-- literal transliteration of B (Source B): no grouping dict, one filter per category.
def formater_questions_email_alt (questions : List (List (String × String))) (ao : List (String × String)) : String :=
  let aoD := PySem.Dict.mk ao
  let titre := aoD.getD "titre" "la consultation"
  let ref := PySem.Str.replace (PySem.Str.replace (PySem.Str.replace (PySem.Str.replace (PySem.Str.replace (aoD.getD "id" "") "BOAMP-" "") "PLACE-" "") "TED-" "") "MSEC-" "") "AWS-" ""
  let st := ["technique", "budget", "planning", "administratif"].foldl
    (fun (st : List String × Int) cat_id =>
      let matching := questions.filter (fun q => (PySem.Dict.mk q).getD "categorie" "technique" == cat_id)
      if matching.isEmpty then st
      else
        let st1 : List String × Int := (st.1 ++ ["--- " ++ pvLabel cat_id ++ " ---", ""], st.2)
        let st2 := matching.foldl
          (fun (p : List String × Int) q =>
            (p.1 ++ [PySem.Int.toStr p.2 ++ ". " ++ (((PySem.Dict.mk q).get? "question").getD "")], p.2 + 1)) st1
        (st2.1 ++ [""], st2.2))
    (pvEntete titre ref, (1 : Int))
  PySem.Str.join "\n" (st.1 ++ pvPied)

-- ===== PRECONDITION & SPEC =====
-- Pre_ excludes exactly the inputs where Python A raises KeyError: a question whose (defaulted)
-- category is one of the four emitted ones but which has no "question" key.
def Pre_formater_questions_email (questions : List (List (String × String))) (ao : List (String × String)) : Prop :=
  ∀ q ∈ questions,
    (PySem.Dict.mk q).getD "categorie" "technique" ∈ (["technique", "budget", "planning", "administratif"] : List String) →
    (PySem.Dict.mk q).contains "question" = true
instance (questions : List (List (String × String))) (ao : List (String × String)) : Decidable (Pre_formater_questions_email questions ao) := by unfold Pre_formater_questions_email; infer_instance
def pvWitness_formater_questions_email : (List (List (String × String))) × (List (String × String)) :=
  ([[("question", "Quel est le delai ?")], [("question", "Quel budget ?"), ("categorie", "budget")]],
   [("titre", "Renovation"), ("id", "BOAMP-77")])
def Spec_formater_questions_email (questions : List (List (String × String))) (ao : List (String × String)) (out : String) : Prop := out = formater_questions_email_alt questions ao
instance (questions : List (List (String × String))) (ao : List (String × String)) (out : String) : Decidable (Spec_formater_questions_email questions ao out) := by unfold Spec_formater_questions_email; infer_instance

-- ===== CLAIM (what is proved, stated in full; the proofs are below) =====
def Claim_equal_formater_questions_email : Prop := ∀ (questions : List (List (String × String))) (ao : List (String × String)), Dom_formater_questions_email questions ao → Pre_formater_questions_email questions ao → Spec_formater_questions_email questions ao (formater_questions_email questions ao)

-- ===== LEMMAS AND PROOFS =====

-- the effective category of a question
def pvKey (q : List (String × String)) : String := (PySem.Dict.mk q).getD "categorie" "technique"

theorem pv_map_id {A : Type} (l : List A) (f : A → A) (h : ∀ x ∈ l, f x = x) : l.map f = l := by
  induction l with
  | nil => rfl
  | cons x xs ih => simp_all

-- A's two-step "if cat not in d: d[cat]=[]; d[cat].append(q)" equals a single modify
theorem pv_step_collapse {X : Type} (d : PySem.Dict String (List X)) (cat : String) (f : List X → List X) :
    (if d.contains cat then d else d.insert cat []).modify cat [] f = d.modify cat [] f := by
  by_cases h : d.contains cat = true
  · simp [h]
  · rw [Bool.not_eq_true] at h
    simp only [h, Bool.false_eq_true, if_false]
    unfold PySem.Dict.modify
    rw [PySem.Dict.getD_insert_self, PySem.Dict.getD_of_not_contains d _ h]
    apply PySem.Dict.ext
    rw [PySem.Dict.items_insert_of_contains _ _ (PySem.Dict.contains_insert_self d cat []),
        PySem.Dict.items_insert_of_not_contains d _ h,
        PySem.Dict.items_insert_of_not_contains d _ h]
    rw [List.map_append]
    congr 1
    · apply pv_map_id
      intro p hp
      have : ¬ (p.1 == cat) = true := by
        intro hc
        have : d.contains cat = true := by
          rcases d with ⟨items⟩
          rw [PySem.Dict.contains_mk]
          exact List.any_eq_true.mpr ⟨p, hp, hc⟩
        simp [this] at h
      simp [this]
    · simp

-- getD on the grouping dict is the filter of the input
theorem pv_build_getD (qs : List (List (String × String))) (d : PySem.Dict String (List (List (String × String)))) (c : String) :
    (qs.foldl (fun d q =>
        (if d.contains (pvKey q) then d else d.insert (pvKey q) []).modify (pvKey q) [] (fun l => l ++ [q])) d).getD c []
      = d.getD c [] ++ qs.filter (fun q => pvKey q == c) := by
  induction qs generalizing d with
  | nil => simp
  | cons q qs ih =>
    simp only [List.foldl_cons, List.filter_cons]
    rw [ih, pv_step_collapse, PySem.Dict.getD_modify]
    by_cases h : pvKey q == c
    · have hc : c = pvKey q := (beq_iff_eq.mp h).symm
      simp [hc]
    · have hc : ¬ c = pvKey q := fun e => h (beq_iff_eq.mpr e.symm)
      simp [h, hc]

-- membership in the grouping dict is non-emptiness of the filter
theorem pv_build_contains (qs : List (List (String × String))) (d : PySem.Dict String (List (List (String × String)))) (c : String) :
    (qs.foldl (fun d q =>
        (if d.contains (pvKey q) then d else d.insert (pvKey q) []).modify (pvKey q) [] (fun l => l ++ [q])) d).contains c
      = (d.contains c || qs.any (fun q => pvKey q == c)) := by
  induction qs generalizing d with
  | nil => simp
  | cons q qs ih =>
    simp only [List.foldl_cons, List.any_cons]
    rw [ih, pv_step_collapse, PySem.Dict.contains_modify]
    by_cases h : pvKey q == c
    · have : (c == pvKey q) = true := by simp_all [beq_iff_eq]
      simp [h, this]
    · have : (c == pvKey q) = false := by simp_all [beq_iff_eq]; exact fun e => h e.symm
      simp [h, this]

theorem pv_isEmpty_filter {α : Type} (p : α → Bool) (xs : List α) :
    (xs.filter p).isEmpty = !(xs.any p) := by
  induction xs with
  | nil => rfl
  | cons x xs ih => by_cases h : p x <;> simp [List.any_cons, h, ih]

-- ===== VERDICT (by name: the statement is the Claim_ definition above) =====
theorem formater_questions_email_spec : Claim_equal_formater_questions_email := by
  intro questions ao _ _
  unfold Spec_formater_questions_email formater_questions_email formater_questions_email_alt
  simp only [pvEntete, pvPied]
  congr 2
  refine congrArg Prod.fst ?_
  apply PySem.List.foldl_congr_mem
  intro acc cat hc
  have hcont := pv_build_contains questions PySem.Dict.empty cat
  have hgetD := pv_build_getD questions PySem.Dict.empty cat
  simp only [pvKey] at hcont hgetD
  rw [hcont, hgetD, PySem.Dict.contains_empty, PySem.Dict.getD_empty, Bool.false_or, List.nil_append,
      pv_isEmpty_filter]
  fin_cases hc <;> rfl
-- pv_equiv track=rewrite | github.com/pavloteyfel/data-structures-and-algortihms | structures/graph_func.py | shortest_neighbour
-- ===== SOURCE A (Python) =====
-- from collections import deque
--
-- def create_graph(edges: list[tuple[str, str]]) -> dict:
--     """Create graph structure from edge list"""
--     graph = {}
--     for a, b in edges:
--         if a not in graph:
--             graph[a] = []
--         graph[a].append(b)
--         if b not in graph:
--             graph[b] = []
--         graph[b].append(a)
--     return graph
--
-- def shortest_neighbour(edges, src, dst):
--     """Return shortest path between two nodes"""
--     graph = create_graph(edges)
--     queue = deque()
--     memo = set()
--
--     queue.append((src, 0))
--     memo.add(src)
--
--     while queue:
--         node, distance = queue.popleft()
--
--         if node == dst:
--             return distance
--
--         for vertex in graph[node]:
--             if vertex not in memo:
--                 queue.append((vertex, distance + 1))
--                 memo.add(vertex)
--
--     return None
-- ===== SOURCE B (Python) =====
-- def _relax(dist, x, y):
--     """Try to improve y's distance via the edge x-y; return True if dist changed."""
--     dx = dist.get(x)
--     if dx is not None:
--         dy = dist.get(y)
--         if dy is None or dx + 1 < dy:
--             dist[y] = dx + 1
--             return True
--     return False
--
-- def shortest_neighbour(edges, src, dst):
--     """Shortest path length via Bellman-Ford-style relaxation over the raw edge
--     list: a node->distance map is repeatedly relaxed along every edge (both
--     directions) until a full pass changes nothing.  No adjacency structure,
--     queue or visited set is built."""
--     dist = {src: 0}
--     for _ in range(2 * len(edges)):
--         changed = False
--         for a, b in edges:
--             if _relax(dist, a, b):
--                 changed = True
--             if _relax(dist, b, a):
--                 changed = True
--         if not changed:
--             break
--     return dist.get(dst)
-- ===== Notes on version B (the rewrite author's own statement) =====
-- stated objective: alternative
-- what changed: Replaces BFS (adjacency dict + deque + visited set) by Bellman-Ford-style relaxation: a node-to-distance map is repeatedly relaxed along the raw edge list, in both directions, until a full pass changes nothing; no graph structure, queue or visited set is built.
import Mathlib
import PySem

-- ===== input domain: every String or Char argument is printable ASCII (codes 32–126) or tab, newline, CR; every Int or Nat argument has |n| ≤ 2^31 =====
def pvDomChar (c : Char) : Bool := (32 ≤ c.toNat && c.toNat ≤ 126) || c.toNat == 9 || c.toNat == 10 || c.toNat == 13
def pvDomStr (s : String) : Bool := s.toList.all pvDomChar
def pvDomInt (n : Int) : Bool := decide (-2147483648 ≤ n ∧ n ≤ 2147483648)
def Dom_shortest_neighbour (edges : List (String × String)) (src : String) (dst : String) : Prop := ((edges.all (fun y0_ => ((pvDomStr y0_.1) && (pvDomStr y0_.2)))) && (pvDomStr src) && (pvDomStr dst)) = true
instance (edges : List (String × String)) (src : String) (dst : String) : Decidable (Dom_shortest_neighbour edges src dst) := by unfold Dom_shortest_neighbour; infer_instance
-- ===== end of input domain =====

-- B replaces A's BFS (adjacency dict + deque + visited set) by Bellman-Ford-style relaxation of a
-- node→distance map along the raw edge list until a pass changes nothing; same return value on Pre_.

-- ===== PORT A =====
-- helper of A: the identical create_graph
def create_graph (edges : List (String × String)) : PySem.Dict String (List String) :=
  edges.foldl (fun g p =>
    let g := if g.contains p.1 then g else g.insert p.1 []
    let g := g.modify p.1 [] (fun l => l ++ [p.2])
    let g := if g.contains p.2 then g else g.insert p.2 []
    g.modify p.2 [] (fun l => l ++ [p.1])) PySem.Dict.empty

-- one step of A's inner 'for vertex in graph[node]' loop (queue, memo as state)
def stepA (d : Int) (qm : List (String × Int) × PySem.Set String) (v : String) :
    List (String × Int) × PySem.Set String :=
  if qm.2.contains v then qm else (qm.1 ++ [(v, d + 1)], PySem.Set.add qm.2 v)

-- A's while loop; fuel only makes it total (one unit per popped node; the initial fuel
-- 2*|edges|+2 exceeds the number of distinct nodes, so it is never exhausted in fact)
def goA (g : PySem.Dict String (List String)) (dst : String) :
    Nat → List (String × Int) → PySem.Set String → Option Int
  | 0, _, _ => none
  | _ + 1, [], _ => none
  | f + 1, (node, d) :: rest, memo =>
    if node = dst then some d
    else
      let p := (g.getD node []).foldl (stepA d) (rest, memo)
      goA g dst f p.1 p.2

def shortest_neighbour (edges : List (String × String)) (src : String) (dst : String) : Option Int :=
  let graph := create_graph edges
  goA graph dst (2 * edges.length + 2) [(src, 0)] (PySem.Set.add PySem.Set.empty src)

-- ===== PORT B =====
-- B's helper _relax: try to improve y's distance via the edge x-y; flag = "dist changed"
def relax1 (d : PySem.Dict String Int) (x y : String) : PySem.Dict String Int × Bool :=
  match d.get? x with
  | none => (d, false)
  | some dx =>
    match d.get? y with
    | none => (d.insert y (dx + 1), true)
    | some dy => if dx + 1 < dy then (d.insert y (dx + 1), true) else (d, false)

-- one edge of B's inner 'for a, b in edges' loop (state: dist, changed)
def relaxB (s : PySem.Dict String Int × Bool) (p : String × String) :
    PySem.Dict String Int × Bool :=
  let s1 := relax1 s.1 p.1 p.2
  let s2 := relax1 s1.1 p.2 p.1
  (s2.1, s.2 || s1.2 || s2.2)

-- B's outer 'for _ in range(2*len(edges))' loop with its 'if not changed: break'
def bfRounds (edges : List (String × String)) :
    Nat → PySem.Dict String Int → PySem.Dict String Int
  | 0, d => d
  | k + 1, d =>
    let p := edges.foldl relaxB (d, false)
    if p.2 then bfRounds edges k p.1 else p.1

def shortest_neighbour_alt (edges : List (String × String)) (src : String) (dst : String) : Option Int :=
  let dist := bfRounds edges (2 * edges.length) (PySem.Dict.empty.insert src 0)
  dist.get? dst

-- ===== PRECONDITION & SPEC =====
-- Pre_ excludes exactly the inputs where the Python A raises KeyError (src absent from the
-- graph while src ≠ dst); nothing on which A returns is excluded.
def Pre_shortest_neighbour (edges : List (String × String)) (src : String) (dst : String) : Prop :=
  src = dst ∨ ∃ p ∈ edges, p.1 = src ∨ p.2 = src
instance (edges : List (String × String)) (src : String) (dst : String) :
    Decidable (Pre_shortest_neighbour edges src dst) := by
  unfold Pre_shortest_neighbour; infer_instance

def pvWitness_shortest_neighbour : (List (String × String)) × String × String :=
  ([("a", "b"), ("b", "c")], "a", "c")

def Spec_shortest_neighbour (edges : List (String × String)) (src : String) (dst : String) (out : Option Int) : Prop := out = shortest_neighbour_alt edges src dst
instance (edges : List (String × String)) (src : String) (dst : String) (out : Option Int) : Decidable (Spec_shortest_neighbour edges src dst out) := by unfold Spec_shortest_neighbour; infer_instance

-- ===== CLAIM (what is proved, stated in full; the proofs are below) =====
def Claim_equal_shortest_neighbour : Prop := ∀ (edges : List (String × String)) (src : String) (dst : String), Dom_shortest_neighbour edges src dst → Pre_shortest_neighbour edges src dst → Spec_shortest_neighbour edges src dst (shortest_neighbour edges src dst)

-- ===== LEMMAS AND PROOFS =====

----------------------------------------------------------------------------------------------
-- Part 0: an intermediate level-synchronous BFS, and the simulation  goA ≃ goL  (pure fuel
-- bookkeeping; all semantic content comes later).
----------------------------------------------------------------------------------------------

def stepL (nv : List String × PySem.Set String) (v : String) : List String × PySem.Set String :=
  if nv.2.contains v then nv else (nv.1 ++ [v], PySem.Set.add nv.2 v)

-- scanning one frontier: inl = early return, inr = (remaining fuel, next frontier, visited)
def levelL (g : PySem.Dict String (List String)) (dst : String) (d : Int) :
    Nat → List String → List String → PySem.Set String →
    Sum (Option Int) (Nat × List String × PySem.Set String)
  | f, [], nxt, vis => Sum.inr (f, nxt, vis)
  | 0, _ :: _, _, _ => Sum.inl none
  | f + 1, node :: rest, nxt, vis =>
    if node = dst then Sum.inl (some d)
    else
      let p := (g.getD node []).foldl stepL (nxt, vis)
      levelL g dst d f rest p.1 p.2

theorem levelL_fuel_le (g : PySem.Dict String (List String)) (dst : String) (d : Int) :
    ∀ (cur : List String) (f : Nat) (nxt : List String) (vis : PySem.Set String)
      (f' : Nat) (nxt' : List String) (vis' : PySem.Set String),
      levelL g dst d f cur nxt vis = Sum.inr (f', nxt', vis') → f' ≤ f ∧ (cur ≠ [] → f' < f) := by
  intro cur
  induction cur with
  | nil => intro f nxt vis f' nxt' vis' h; simp [levelL] at h; simp [h.1]
  | cons node rest ih =>
    intro f nxt vis f' nxt' vis' h
    cases f with
    | zero => simp [levelL] at h
    | succ f =>
      simp only [levelL] at h
      split at h
      · simp at h
      · have := ih f _ _ f' nxt' vis' h
        exact ⟨by omega, fun _ => by omega⟩

def goL (g : PySem.Dict String (List String)) (dst : String) :
    Nat → List String → PySem.Set String → Int → Option Int
  | _, [], _, _ => none
  | f, node :: rest, vis, d =>
    match h : levelL g dst d f (node :: rest) [] vis with
    | Sum.inl r => r
    | Sum.inr (f', nxt, vis') => goL g dst f' nxt vis' (d + 1)
  termination_by f _ _ _ => f
  decreasing_by
    exact (levelL_fuel_le g dst d (node :: rest) f [] vis f' nxt vis' h).2 (by simp)

-- A's inner fold on the queue-suffix ≃ the level fold on the next frontier
theorem fold_sim (d : Int) :
    ∀ (nbrs : List String) (restm : List (String × Int)) (nxt : List String) (vis : PySem.Set String),
      nbrs.foldl (stepA d) (restm ++ nxt.map (fun n => (n, d + 1)), vis)
        = (restm ++ ((nbrs.foldl stepL (nxt, vis)).1).map (fun n => (n, d + 1)),
           (nbrs.foldl stepL (nxt, vis)).2) := by
  intro nbrs
  induction nbrs with
  | nil => intro restm nxt vis; rfl
  | cons v vs ih =>
    intro restm nxt vis
    simp only [List.foldl_cons, stepA, stepL]
    by_cases hv : v ∈ vis
    · simp only [PySem.Set.contains_eq_listContains, List.contains_iff_mem, hv, if_pos]
      exact ih restm nxt vis
    · simp only [PySem.Set.contains_eq_listContains, List.contains_iff_mem, hv, if_neg,
        not_false_eq_true]
      have harr : (restm ++ nxt.map (fun n => (n, d + 1))) ++ [(v, d + 1)]
           = restm ++ (nxt ++ [v]).map (fun n => (n, d + 1)) := by
        simp [List.map_append]
      rw [harr]
      exact ih restm (nxt ++ [v]) (PySem.Set.add vis v)

theorem goL_cons (g : PySem.Dict String (List String)) (dst : String) (f : Nat)
    (node : String) (rest : List String) (vis : PySem.Set String) (d : Int) :
    goL g dst f (node :: rest) vis d
      = (match levelL g dst d f (node :: rest) [] vis with
         | Sum.inl r => r
         | Sum.inr (f', nxt, vis') => goL g dst f' nxt vis' (d + 1)) := by
  rw [goL]
  rcases h : levelL g dst d f (node :: rest) [] vis with r | ⟨f', nxt, vis'⟩
  · simp
  · simp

**Your goal:** Which lines in the listing above include the string "harr"? Copy each of them.

**Answer space:**
      have harr : (restm ++ nxt.map (fun n => (n, d + 1))) ++ [(v, d + 1)]
      rw [harr]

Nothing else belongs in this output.